-- pv_equiv track=rewrite | github.com/Primer81/mtg_card_db | database/mtg_to_google_api.py | process_mtg_cards
-- ===== SOURCE A (Python) =====
-- from collections import OrderedDict
--
-- def process_mtg_cards(cards: list) -> list:
--     cards_by_name: OrderedDict[str, dict] = OrderedDict()
--
--     def __sort_by_name(card_: dict) -> str:
--         return card_["name"]
--     cards_sorted: list = sorted(cards, key=__sort_by_name)
--
--     for card in cards_sorted:
--         card_name = card["name"]
--         if card_name not in cards_by_name or card.get("imageUrl") is not None:
--             cards_by_name[card_name] = card
--
--     def __map_mtg_cards(card_: dict):
--         return dict(card_.items())
--     return list(map(__map_mtg_cards, cards_by_name.values()))
-- ===== SOURCE B (Python) =====
-- def process_mtg_cards(cards: list) -> list:
--     groups: dict = {}
--     for card in cards:
--         groups.setdefault(card["name"], []).append(card)
--     result: list = []
--     for name in sorted(groups):
--         group = groups[name]
--         chosen = group[0]
--         for card in group:
--             if card.get("imageUrl") is not None:
--                 chosen = card
--         result.append(dict(chosen.items()))
--     return result
-- ===== Notes on version B (the rewrite author's own statement) =====
-- stated objective: alternative
-- what changed: B groups cards by name in one pass over the original order and picks each group's winner (last card with an imageUrl, else the first) in a separate selection pass over the sorted names, instead of A's stable pre-sort of all cards followed by a single order-dependent dict-dedup pass.
import Mathlib
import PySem

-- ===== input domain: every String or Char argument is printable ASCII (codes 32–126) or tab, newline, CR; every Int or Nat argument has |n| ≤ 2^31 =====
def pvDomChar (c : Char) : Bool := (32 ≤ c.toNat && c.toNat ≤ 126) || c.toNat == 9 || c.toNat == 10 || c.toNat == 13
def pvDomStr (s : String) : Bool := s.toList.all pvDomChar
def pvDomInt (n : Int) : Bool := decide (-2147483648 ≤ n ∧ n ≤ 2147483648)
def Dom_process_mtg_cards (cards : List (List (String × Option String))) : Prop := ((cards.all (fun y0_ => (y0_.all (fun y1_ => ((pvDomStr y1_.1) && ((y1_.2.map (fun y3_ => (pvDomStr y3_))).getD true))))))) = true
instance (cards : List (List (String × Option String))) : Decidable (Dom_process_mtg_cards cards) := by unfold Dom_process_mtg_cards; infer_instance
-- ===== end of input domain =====

-- B groups cards by name once in original order, then picks each group's winner in a separate pass
-- over sorted names, instead of A's pre-sort of all cards followed by an order-dependent dict dedup.

-- ===== PORT A =====
-- card["name"]: under Pre_ every card has a non-None "name" (and with ≤ 1 card the key's value
-- never influences the result), so the String-valued total form below is exact on Pre_.
def pvName (c : List (String × Option String)) : String :=
  ((List.lookup "name" c).getD none).getD ""

-- card.get("imageUrl") is not None  ⟺  the assoc list has "imageUrl" with a non-None value
def pvHasImg (c : List (String × Option String)) : Bool :=
  match List.lookup "imageUrl" c with
  | some (some _) => true
  | _ => false

-- the body of A's for-loop over cards_sorted
def pvAStep (d : PySem.Dict String (List (String × Option String)))
    (card : List (String × Option String)) : PySem.Dict String (List (String × Option String)) :=
  if !d.contains (pvName card) || pvHasImg card then d.insert (pvName card) card else d

def process_mtg_cards (cards : List (List (String × Option String))) :
    List (List (String × Option String)) :=
  let cards_sorted := PySem.List.sorted cards (fun c => pvName c) false
  let cards_by_name := cards_sorted.foldl pvAStep PySem.Dict.empty
  -- dict(card_.items()) is an identity-copy on the association list
  cards_by_name.values.map (fun card => card)

-- ===== PORT B =====
-- the inner 'chosen' loop of B: start at group[0], overwrite whenever the card has an image
def pvChoose (g : List (List (String × Option String))) : List (String × Option String) :=
  g.foldl (fun chosen card => if pvHasImg card then card else chosen) (g.headD [])

def process_mtg_cards_alt (cards : List (List (String × Option String))) :
    List (List (String × Option String)) :=
  let groups := cards.foldl
    (fun (g : PySem.Dict String (List (List (String × Option String)))) card =>
      g.modify (pvName card) [] (fun l => l ++ [card])) PySem.Dict.empty
  (PySem.List.sorted groups.keys (fun k => k) false).map
    (fun name => pvChoose (groups.getD name []))

-- ===== PRECONDITION & SPEC =====
-- Pre_ = exactly where the Python A returns: every card must carry a "name" key (else KeyError in
-- the sort key), and as soon as two cards are compared no name may be None (else TypeError).
def Pre_process_mtg_cards (cards : List (List (String × Option String))) : Prop :=
  (∀ c ∈ cards, (List.lookup "name" c).isSome = true) ∧
  (cards.length ≤ 1 ∨ ∀ c ∈ cards, ((List.lookup "name" c).getD none).isSome = true)
instance (cards : List (List (String × Option String))) : Decidable (Pre_process_mtg_cards cards) := by
  unfold Pre_process_mtg_cards; infer_instance

def pvWitness_process_mtg_cards : (List (List (String × Option String))) :=
  [[("name", some "Llanowar Elves"), ("imageUrl", none)],
   [("name", some "Llanowar Elves"), ("imageUrl", some "http://x/1.png")],
   [("name", some "Bear"), ("imageUrl", none)]]

def Spec_process_mtg_cards (cards : List (List (String × Option String))) (out : List (List (String × Option String))) : Prop := out = process_mtg_cards_alt cards
instance (cards : List (List (String × Option String))) (out : List (List (String × Option String))) : Decidable (Spec_process_mtg_cards cards out) := by unfold Spec_process_mtg_cards; infer_instance

-- ===== CLAIM (what is proved, stated in full; the proofs are below) =====
def Claim_equal_process_mtg_cards : Prop := ∀ (cards : List (List (String × Option String))), Dom_process_mtg_cards cards → Pre_process_mtg_cards cards → Spec_process_mtg_cards cards (process_mtg_cards cards)

-- ===== LEMMAS AND PROOFS =====

lemma pvChoose_append_img {g : List (List (String × Option String))}
    {x : List (String × Option String)} (h : pvHasImg x = true) :
    pvChoose (g ++ [x]) = x := by
  simp [pvChoose, List.foldl_append, h]

lemma pvChoose_append_noimg {g : List (List (String × Option String))}
    {x : List (String × Option String)} (h : pvHasImg x = false) (hg : g ≠ []) :
    pvChoose (g ++ [x]) = pvChoose g := by
  cases g with
  | nil => exact absurd rfl hg
  | cons a g' => simp [pvChoose, List.foldl_append, h]

lemma pvChoose_singleton (x : List (String × Option String)) : pvChoose [x] = x := by
  cases h : pvHasImg x <;> simp [pvChoose, h]


lemma pvAFold_items (xs : List (List (String × Option String))) :
    (xs.foldl pvAStep PySem.Dict.empty).items
      = (PySem.Set.ofList (xs.map pvName)).map
          (fun n => (n, pvChoose (xs.filter (fun c => pvName c == n)))) := by
  induction xs using List.reverseRecOn with
  | nil => simp [PySem.Dict.empty, PySem.Set.ofList]
  | append_singleton xs x ih =>
    rw [List.foldl_append, List.foldl_cons, List.foldl_nil]
    have hkeys : (xs.foldl pvAStep PySem.Dict.empty).keys = PySem.Set.ofList (xs.map pvName) := by
      simp [PySem.Dict.keys, ih, List.map_map, Function.comp_def]
    have hcont : (xs.foldl pvAStep PySem.Dict.empty).contains (pvName x)
        = decide (pvName x ∈ PySem.Set.ofList (xs.map pvName)) := by
      rw [PySem.Dict.contains_eq_decide_mem_keys, hkeys]
    by_cases hmem : pvName x ∈ PySem.Set.ofList (xs.map pvName)
    · -- existing key
      have hxs : ∃ c ∈ xs, pvName c = pvName x := by
        simpa [PySem.Set.mem_ofList] using hmem
      have hofl : PySem.Set.ofList ((xs ++ [x]).map pvName) = PySem.Set.ofList (xs.map pvName) := by
        rw [List.map_append, List.map_cons, List.map_nil, PySem.Set.ofList_append_singleton,
          PySem.Set.add_of_mem hmem]
      by_cases himg : pvHasImg x = true
      · -- overwrite
        rw [pvAStep, if_pos (by rw [himg]; simp)]
        rw [PySem.Dict.items_insert_of_contains _ _ (by rw [hcont]; simpa using hmem)]
        rw [ih, hofl, List.map_map]
        apply List.map_congr_left
        intro n hn
        simp only [Function.comp_apply, List.filter_append, List.filter_cons, List.filter_nil]
        by_cases hne : pvName x = n
        · subst hne
          simp [pvChoose_append_img himg]
        · have hb : (pvName x == n) = false := by simpa using hne
          simp [hb, Ne.symm hne]
      · -- skip
        have himgf : pvHasImg x = false := by simpa using himg
        rw [pvAStep, if_neg (by rw [hcont, himgf]; simpa using hmem)]
        rw [ih, hofl]
        apply List.map_congr_left
        intro n hn
        simp only [List.filter_append, List.filter_cons, List.filter_nil]
        by_cases hne : pvName x = n
        · subst hne
          have hgne : xs.filter (fun c => pvName c == pvName x) ≠ [] := by
            rcases hxs with ⟨c, hc, hcn⟩
            intro hnil
            have hcm : c ∈ xs.filter (fun c => pvName c == pvName x) :=
              List.mem_filter.mpr ⟨hc, by simpa using hcn⟩
            rw [hnil] at hcm; exact absurd hcm (List.not_mem_nil)
          simp only [beq_self_eq_true, if_pos]
          rw [pvChoose_append_noimg himgf hgne]
        · have hb : (pvName x == n) = false := by simpa using hne
          simp [hb]
    · -- new key
      have hmem' : ∀ c ∈ xs, pvName c ≠ pvName x := by
        simpa [PySem.Set.mem_ofList] using hmem
      rw [pvAStep, if_pos (by rw [hcont]; simp [hmem])]
      rw [PySem.Dict.items_insert_of_not_contains _ _ (by rw [hcont]; simpa using hmem)]
      rw [ih]
      rw [List.map_append, List.map_cons, List.map_nil, PySem.Set.ofList_append_singleton,
        PySem.Set.add_of_not_mem hmem, List.map_append]
      have hnil : xs.filter (fun c => pvName c == pvName x) = [] := by
        rw [List.filter_eq_nil_iff]
        intro c hc
        simpa using hmem' c hc
      congr 1
      · apply List.map_congr_left
        intro n hn
        have hne : pvName x ≠ n := by
          intro h; exact hmem (h ▸ hn)
        have hb : (pvName x == n) = false := by simpa using hne
        simp [List.filter_append, hb]
      · simp [List.filter_append, hnil, pvChoose_singleton]

lemma pvGroups_getD_pf (cards : List (List (String × Option String))) (n : String) :
    (cards.foldl
      (fun (g : PySem.Dict String (List (List (String × Option String)))) card =>
        g.modify (pvName card) [] (fun l => l ++ [card])) PySem.Dict.empty).getD n []
      = cards.filter (fun c => pvName c == n) := by
  induction cards using List.reverseRecOn with
  | nil => simp
  | append_singleton xs x ih =>
    rw [List.foldl_append, List.filter_append]
    simp only [List.foldl_cons, List.foldl_nil]
    rw [PySem.Dict.getD_modify]
    by_cases h : n = pvName x
    · subst h; rw [if_pos rfl, ih]; simp
    · rw [if_neg h, ih]; simp [Ne.symm h]

lemma pvGroups_keys_pf (cards : List (List (String × Option String))) :
    (cards.foldl
      (fun (g : PySem.Dict String (List (List (String × Option String)))) card =>
        g.modify (pvName card) [] (fun l => l ++ [card])) PySem.Dict.empty).keys
      = PySem.Set.ofList (cards.map pvName) := by
  rw [PySem.Dict.keys_foldl_modify_key cards pvName [] (fun _ card => (fun l => l ++ [card]))]
  simp [PySem.Set.update_nil_left]

lemma pvOfList_sublist_pf (l : List String) : (PySem.Set.ofList l).Sublist l := by
  induction l using List.reverseRecOn with
  | nil => simp [PySem.Set.ofList]
  | append_singleton xs x ih =>
    rw [PySem.Set.ofList_append_singleton, PySem.Set.add_eq_ite]
    split
    · exact ih.trans (List.sublist_append_left xs [x])
    · exact ih.append (List.Sublist.refl [x])

lemma pvFilter_insertBy (n : String) (ys : List (List (String × Option String)))
    (hs : ys.Pairwise (fun a b => pvName a ≤ pvName b)) (x : List (String × Option String)) :
    (PySem.List.insertBy (fun a b => decide (pvName a < pvName b)) x ys).filter
        (fun c => pvName c == n)
      = ys.filter (fun c => pvName c == n) ++ (if pvName x == n then [x] else []) := by
  induction ys with
  | nil => simp [PySem.List.insertBy]; split <;> simp_all
  | cons y ys ih =>
    rw [List.pairwise_cons] at hs
    simp only [PySem.List.insertBy]
    by_cases hlt : pvName x < pvName y
    · rw [if_pos (by simpa using hlt)]
      by_cases hx : pvName x = n
      · have hnil : (y :: ys).filter (fun c => pvName c == n) = [] := by
          rw [List.filter_eq_nil_iff]
          intro c hc
          simp only [beq_iff_eq]
          intro h
          have hyc : pvName y ≤ pvName c := by
            rcases List.mem_cons.mp hc with rfl | hc'
            · exact le_refl _
            · exact hs.1 c hc'
          rw [hx] at hlt; rw [h] at hyc
          exact absurd (lt_of_lt_of_le hlt hyc) (lt_irrefl n)
        rw [hnil]
        simp [hx, hnil]
      · simp only [List.filter_cons, beq_iff_eq, hx]
        simp
    · rw [if_neg (by simpa using hlt)]
      rw [List.filter_cons, List.filter_cons, ih hs.2]
      split <;> simp

lemma pvFilter_sorted (xs : List (List (String × Option String))) (n : String) :
    (PySem.List.sorted xs (fun c => pvName c) false).filter (fun c => pvName c == n)
      = xs.filter (fun c => pvName c == n) := by
  induction xs using List.reverseRecOn with
  | nil => simp [PySem.List.sorted]
  | append_singleton xs x ih =>
    rw [PySem.List.sorted_eq_foldl_insertBy, List.foldl_append, List.foldl_cons, List.foldl_nil,
      ← PySem.List.sorted_eq_foldl_insertBy,
      pvFilter_insertBy n _ (PySem.List.sorted_pairwise xs (fun c => pvName c)) x, ih,
      List.filter_append]
    simp [List.filter_cons]

lemma pv_main (cards : List (List (String × Option String))) :
    process_mtg_cards cards = process_mtg_cards_alt cards := by
  have hA : process_mtg_cards cards
      = (PySem.Set.ofList ((PySem.List.sorted cards (fun c => pvName c) false).map pvName)).map
          (fun n => pvChoose (cards.filter (fun c => pvName c == n))) := by
    simp only [process_mtg_cards, PySem.Dict.values, pvAFold_items, List.map_map]
    apply List.map_congr_left
    intro n hn
    simp [Function.comp_def, pvFilter_sorted]
  have hB : process_mtg_cards_alt cards
      = (PySem.List.sorted (PySem.Set.ofList (cards.map pvName)) (fun k => k) false).map
          (fun n => pvChoose (cards.filter (fun c => pvName c == n))) := by
    simp only [process_mtg_cards_alt, pvGroups_keys_pf, pvGroups_getD_pf]
  rw [hA, hB]
  have hnodA : ((PySem.Set.ofList ((PySem.List.sorted cards (fun c => pvName c) false).map pvName))).Nodup :=
    PySem.Set.nodup_ofList _
  have hperm : ((PySem.Set.ofList ((PySem.List.sorted cards (fun c => pvName c) false).map pvName))).Perm
      (PySem.Set.ofList (cards.map pvName)) := by
    rw [List.perm_ext_iff_of_nodup hnodA (PySem.Set.nodup_ofList _)]
    intro a
    simp [PySem.Set.mem_ofList, PySem.List.mem_sorted]
  have hle : ((PySem.Set.ofList ((PySem.List.sorted cards (fun c => pvName c) false).map pvName))).Pairwise (· ≤ ·) :=
    (PySem.List.sorted_map_key_pairwise cards (fun c => pvName c)).sublist (pvOfList_sublist_pf _)
  have hlt : ((PySem.Set.ofList ((PySem.List.sorted cards (fun c => pvName c) false).map pvName))).Pairwise (· < ·) := by
    have := List.Pairwise.and hle hnodA
    exact this.imp (fun h => lt_of_le_of_ne h.1 h.2)
  rw [PySem.List.sorted_eq_of_perm_of_pairwise_lt _ _ _ hperm hlt]

-- ===== VERDICT (by name: the statement is the Claim_ definition above) =====
theorem process_mtg_cards_spec : Claim_equal_process_mtg_cards := by
  intro cards _ _
  unfold Spec_process_mtg_cards
  exact pv_main cards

+---+

EXERCISE DETAILS: With the line holding "def pvName (c" as the first and the line holding "let groups := cards.foldl" as the last, please transcribe exactly the lines of the material above in that range and nothing else.

OUTPUT FOR THIS EXERCISE:
def pvName (c : List (String × Option String)) : String :=
  ((List.lookup "name" c).getD none).getD ""

-- card.get("imageUrl") is not None  ⟺  the assoc list has "imageUrl" with a non-None value
def pvHasImg (c : List (String × Option String)) : Bool :=
  match List.lookup "imageUrl" c with
  | some (some _) => true
  | _ => false

-- the body of A's for-loop over cards_sorted
def pvAStep (d : PySem.Dict String (List (String × Option String)))
    (card : List (String × Option String)) : PySem.Dict String (List (String × Option String)) :=
  if !d.contains (pvName card) || pvHasImg card then d.insert (pvName card) card else d

def process_mtg_cards (cards : List (List (String × Option String))) :
    List (List (String × Option String)) :=
  let cards_sorted := PySem.List.sorted cards (fun c => pvName c) false
  let cards_by_name := cards_sorted.foldl pvAStep PySem.Dict.empty
  -- dict(card_.items()) is an identity-copy on the association list
  cards_by_name.values.map (fun card => card)

-- ===== PORT B =====
-- the inner 'chosen' loop of B: start at group[0], overwrite whenever the card has an image
def pvChoose (g : List (List (String × Option String))) : List (String × Option String) :=
  g.foldl (fun chosen card => if pvHasImg card then card else chosen) (g.headD [])

def process_mtg_cards_alt (cards : List (List (String × Option String))) :
    List (List (String × Option String)) :=
  let groups := cards.foldl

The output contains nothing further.